How does the visionOS keyboard achieve this?
Problem Description
(1) I am using ARKit in an iOS app to provide AR capabilities. Specifically, I'm trying to use the ARSession's captureHighResolutionFrame(using:) method to capture a high-resolution frame along with its corresponding depth data:
open func captureHighResolutionFrame(using photoSettings: AVCapturePhotoSettings?) async throws -> ARFrame
(2) However, when I attempt to do so, the call fails at runtime with the following error, which I captured from the Xcode debugger:
[AVCapturePhotoOutput capturePhotoWithSettings:delegate:] settings.depthDataDeliveryEnabled must be NO if self.isDepthDataDeliveryEnabled is NO
Code Snippet Explanation
(1) ARConfig and ARSession Initialization
The following code configures the ARConfiguration and ARSession. A key part of this setup is setting the videoFormat to the one recommended for high-resolution frame capturing, as suggested by the documentation.
func start(imagesDirectory: URL, configuration: Configuration = Configuration()) {
// ... basic setup ...
let arConfig = ARWorldTrackingConfiguration()
arConfig.planeDetection = [.horizontal, .vertical]
// Enable various frame semantics for depth and segmentation
if ARWorldTrackingConfiguration.supportsFrameSemantics(.smoothedSceneDepth) {
arConfig.frameSemantics.insert(.smoothedSceneDepth)
}
if ARWorldTrackingConfiguration.supportsFrameSemantics(.sceneDepth) {
arConfig.frameSemantics.insert(.sceneDepth)
}
if ARWorldTrackingConfiguration.supportsFrameSemantics(.personSegmentationWithDepth) {
arConfig.frameSemantics.insert(.personSegmentationWithDepth)
}
// Set the recommended video format for high-resolution captures
if let videoFormat = ARWorldTrackingConfiguration.recommendedVideoFormatForHighResolutionFrameCapturing {
arConfig.videoFormat = videoFormat
print("Enabled: High-Resolution Frame Capturing by selecting recommended video format.")
}
arSession.run(arConfig, options: [.resetTracking, .removeExistingAnchors])
// ...
}
(2) Capturing the High-Resolution Frame
The code below is intended to manually trigger the capture of a high-resolution frame. The goal is to obtain both a high-resolution color image and its associated high-resolution depth data. To achieve this, I explicitly set the isDepthDataDeliveryEnabled property of the AVCapturePhotoSettings object to true.
func requestImageCapture() async {
// ... guard statements ...
print("Manual image capture requested.")
if #available(iOS 16.0, *) { // Assuming 16.0+ for this API
if let defaultSettings = arSession.configuration?.videoFormat.defaultPhotoSettings {
// Create a mutable copy from the default settings, as recommended
let photoSettings = AVCapturePhotoSettings(from: defaultSettings)
// Explicitly enable depth data delivery for this capture request
photoSettings.isDepthDataDeliveryEnabled = true
do {
let highResFrame = try await arSession.captureHighResolutionFrame(using: photoSettings)

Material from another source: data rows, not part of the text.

-- pv_equiv track=rewrite | github.com/Imperial-iGEM/DJANGO-Assembly-Methods | biobricks_assembly/biobricks10/bbinput.py | next_well
-- ===== SOURCE A (Python) =====
-- from typing import List, Dict, Tuple
--
-- def next_well(
--     wells_used: List[str]
-- ) -> str:
--     '''
--         Finds the next available well from a list of used wells
--         for a 96 well plate
--         Args:
--             List of wells used in 96 well plate
--         Returns:
--             Next unused well in 96 well plate
--     '''
--     letter = ['A', 'B', 'C', 'D', 'E', 'F', 'G', 'H']
--     well_avail = None
--     for i in range(96):
--         rowindex = i // 12
--         row = letter[rowindex]
--         col = (i % 12) + 1
--         well = row + str(col)
--         if well in wells_used:
--             continue
--         else:
--             well_avail = well
--             break
--     if not well_avail:
--         raise ValueError('No empty wells')
--     return well_avail
-- ===== SOURCE B (Python) =====
-- def next_well(wells_used):
--     '''Set-complement + argmin re-implementation (different structure from the scan).'''
--     letters = ['A', 'B', 'C', 'D', 'E', 'F', 'G', 'H']
--     all_wells = [L + str(c) for L in letters for c in range(1, 13)]
--     remaining = set(all_wells) - set(wells_used)
--     if not remaining:
--         raise ValueError('No empty wells')
--     return min(remaining, key=all_wells.index)
-- ===== Notes on version B (the rewrite author's own statement) =====
-- stated objective: alternative
-- what changed: Replaces A's ordered early-exit scan over the 96 plate positions (with a list-membership test per position) by building the full plate once, taking the set complement of set(wells_used), and returning the argmin of the remainder in plate order.
import Mathlib
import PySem

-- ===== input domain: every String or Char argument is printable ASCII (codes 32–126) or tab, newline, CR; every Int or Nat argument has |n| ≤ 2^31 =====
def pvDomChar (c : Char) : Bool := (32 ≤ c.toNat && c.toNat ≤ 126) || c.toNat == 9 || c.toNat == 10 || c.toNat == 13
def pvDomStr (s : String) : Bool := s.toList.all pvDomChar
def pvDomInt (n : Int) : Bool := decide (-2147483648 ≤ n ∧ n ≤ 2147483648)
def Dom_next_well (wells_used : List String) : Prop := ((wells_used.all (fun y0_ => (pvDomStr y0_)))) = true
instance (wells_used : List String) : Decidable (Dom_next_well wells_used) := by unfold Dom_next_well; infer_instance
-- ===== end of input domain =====

-- B replaces A's ordered early-exit scan by a set complement (all 96 wells minus the used ones)
-- followed by an argmin over plate order; equivalence of return values is proved on Pre_ (A raises when the plate is full).

-- ===== PORT A =====
def nwLetter : List String := ["A", "B", "C", "D", "E", "F", "G", "H"]

-- A's 'for i in range(96): … continue/break' loop, as structural recursion on the range list
def nwLoop (wells_used : List String) : List Int → Option String
  | [] => none
  | i :: rest =>
      let rowindex := PySem.Int.floordiv i 12
      let row := PySem.List.pyGetD nwLetter rowindex ""
      let col := PySem.Int.mod i 12 + 1
      let well := row ++ PySem.Int.toStr col
      if well ∈ wells_used then nwLoop wells_used rest
      else some well

def next_well (wells_used : List String) : String :=
  (nwLoop wells_used (PySem.List.pyRange 0 96 1)).getD ""  -- none = ValueError('No empty wells'), excluded by Pre_

-- ===== PORT B =====
-- [L + str(c) for L in letters for c in range(1, 13)]
def nwAllWells : List String :=
  ["A", "B", "C", "D", "E", "F", "G", "H"].flatMap
    (fun L => (PySem.List.pyRange 1 13 1).map (fun c => L ++ PySem.Int.toStr c))

def next_well_alt (wells_used : List String) : String :=
  let remaining := PySem.Set.diff (PySem.Set.ofList nwAllWells) wells_used
  -- min(remaining, key=all_wells.index); every member of remaining occurs in all_wells, so index never raises
  (PySem.List.min? remaining (fun w => (PySem.List.index? nwAllWells w).getD 0)).getD ""
  -- none = ValueError('No empty wells'), excluded by Pre_

-- ===== PRECONDITION & SPEC =====
-- Pre_ excludes exactly the inputs containing all 96 well names, on which Python A (and B) raises ValueError.
def Pre_next_well (wells_used : List String) : Prop := ¬ (∀ w ∈ nwAllWells, w ∈ wells_used)
instance (wells_used : List String) : Decidable (Pre_next_well wells_used) := by unfold Pre_next_well; infer_instance
def pvWitness_next_well : List String := (["A1", "A2"])

def Spec_next_well (wells_used : List String) (out : String) : Prop := out = next_well_alt wells_used
instance (wells_used : List String) (out : String) : Decidable (Spec_next_well wells_used out) := by unfold Spec_next_well; infer_instance

-- ===== CLAIM (what is proved, stated in full; the proofs are below) =====
def Claim_equal_next_well : Prop := ∀ (wells_used : List String), Dom_next_well wells_used → Pre_next_well wells_used → Spec_next_well wells_used (next_well wells_used)

-- ===== LEMMAS AND PROOFS =====

-- A's loop is find? over the list of well names generated by the range
lemma nwLoop_eq_find? (u : List String) (r : List Int) :
    nwLoop u r = (r.map (fun i => PySem.List.pyGetD nwLetter (PySem.Int.floordiv i 12) ""
        ++ PySem.Int.toStr (PySem.Int.mod i 12 + 1))).find? (fun w => !(decide (w ∈ u))) := by
  induction r with
  | nil => rfl
  | cons i rest ih =>
      simp only [nwLoop, List.map_cons, List.find?_cons]
      by_cases h : (PySem.List.pyGetD nwLetter (PySem.Int.floordiv i 12) ""
          ++ PySem.Int.toStr (PySem.Int.mod i 12 + 1)) ∈ u
      · simp only [h, if_true, decide_true, Bool.not_true]
        exact ih
      · simp only [h, if_false, decide_false, Bool.not_false]

set_option maxRecDepth 8192 in
lemma map_range_eq_allWells :
    (PySem.List.pyRange 0 96 1).map (fun i => PySem.List.pyGetD nwLetter (PySem.Int.floordiv i 12) ""
        ++ PySem.Int.toStr (PySem.Int.mod i 12 + 1)) = nwAllWells := by decide

set_option maxRecDepth 8192 in
lemma allWells_nodup : nwAllWells.Nodup := by decide

set_option maxRecDepth 8192 in
lemma ofList_allWells : PySem.Set.ofList nwAllWells = nwAllWells := by decide

-- min? of a list whose key is strictly increasing is its head
lemma min?_eq_head? {α : Type} (key : α → Nat) (l : List α)
    (h : l.Pairwise (fun a b => key a < key b)) : PySem.List.min? l key = l.head? := by
  cases l with
  | nil => rfl
  | cons x t =>
      simp only [PySem.List.min?, List.foldl_cons, List.head?_cons]
      have hx : ∀ y ∈ t, ¬ key y < key x := by
        intro y hy
        exact not_lt_of_gt ((List.pairwise_cons.mp h).1 y hy)
      induction t with
      | nil => rfl
      | cons z s ihs =>
          have hz : ¬ key z < key x := hx z (by simp)
          simp only [List.foldl_cons, hz, if_false]
          exact ihs (h.sublist (List.Sublist.cons₂ x (List.sublist_cons_self z s)))
            (fun y hy => hx y (List.mem_cons_of_mem z hy))

-- the index key is strictly increasing along nwAllWells
lemma allWells_pairwise :
    nwAllWells.Pairwise (fun a b =>
      (PySem.List.index? nwAllWells a).getD 0 < (PySem.List.index? nwAllWells b).getD 0) := by
  rw [List.pairwise_iff_getElem]
  intro i j hi hj hij
  have key : ∀ (k : Nat) (hk : k < nwAllWells.length),
      List.idxOf? nwAllWells[k] nwAllWells = some k := by
    intro k hk
    rw [List.idxOf?_eq_some_iff]
    refine ⟨hk, rfl, fun m hm he => ?_⟩
    have := (List.Nodup.getElem_inj_iff allWells_nodup).mp he
    omega
  simp [PySem.List.index?_eq_idxOf?, key i hi, key j hj, hij]

-- ===== VERDICT (by name: the statement is the Claim_ definition above) =====
theorem next_well_spec : Claim_equal_next_well := by
  intro u _ _
  show next_well u = next_well_alt u
  unfold next_well next_well_alt
  rw [nwLoop_eq_find?, map_range_eq_allWells, ← List.head?_filter]
  simp only [PySem.Set.diff, ofList_allWells]
  rw [min?_eq_head? _ _ (allWells_pairwise.filter _)]
  congr 1
  refine congrArg List.head? (List.filter_congr ?_)
  intro w _
  simp [PySem.Set.contains]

print("Successfully captured a high-resolution frame.")
if let initialDepthData = highResFrame.capturedDepthData {
// Process depth data...
} else {
print("High-resolution frame was captured, but it contains no depth data.")
}
} catch {
// The exception is caught here
print("Error capturing high-resolution frame: \(error.localizedDescription)")
}
}
}
// ...
}
Issue Confirmation & Question
(1) Through debugging, I have confirmed the following behavior: If I call captureHighResolutionFrame without providing the photoSettings parameter, or if photoSettings.isDepthDataDeliveryEnabled is set to false, the method successfully returns a high-resolution ARFrame, but its capturedDepthData is nil.
(2) The error message clearly indicates that settings.depthDataDeliveryEnabled can only be true if the underlying AVCapturePhotoOutput instance's own isDepthDataDeliveryEnabled property is also true.
(3) However, within the context of ARKit and ARSession, I cannot find any public API that would allow me to explicitly access and configure the underlying AVCapturePhotoOutput instance that ARSession manages.
(4) My question is:
Is there a way to configure the ARSession's internal AVCapturePhotoOutput to enable its isDepthDataDeliveryEnabled property? Or, is simultaneously capturing a high-resolution frame and its associated depth data simply not a supported use case in the current ARKit framework?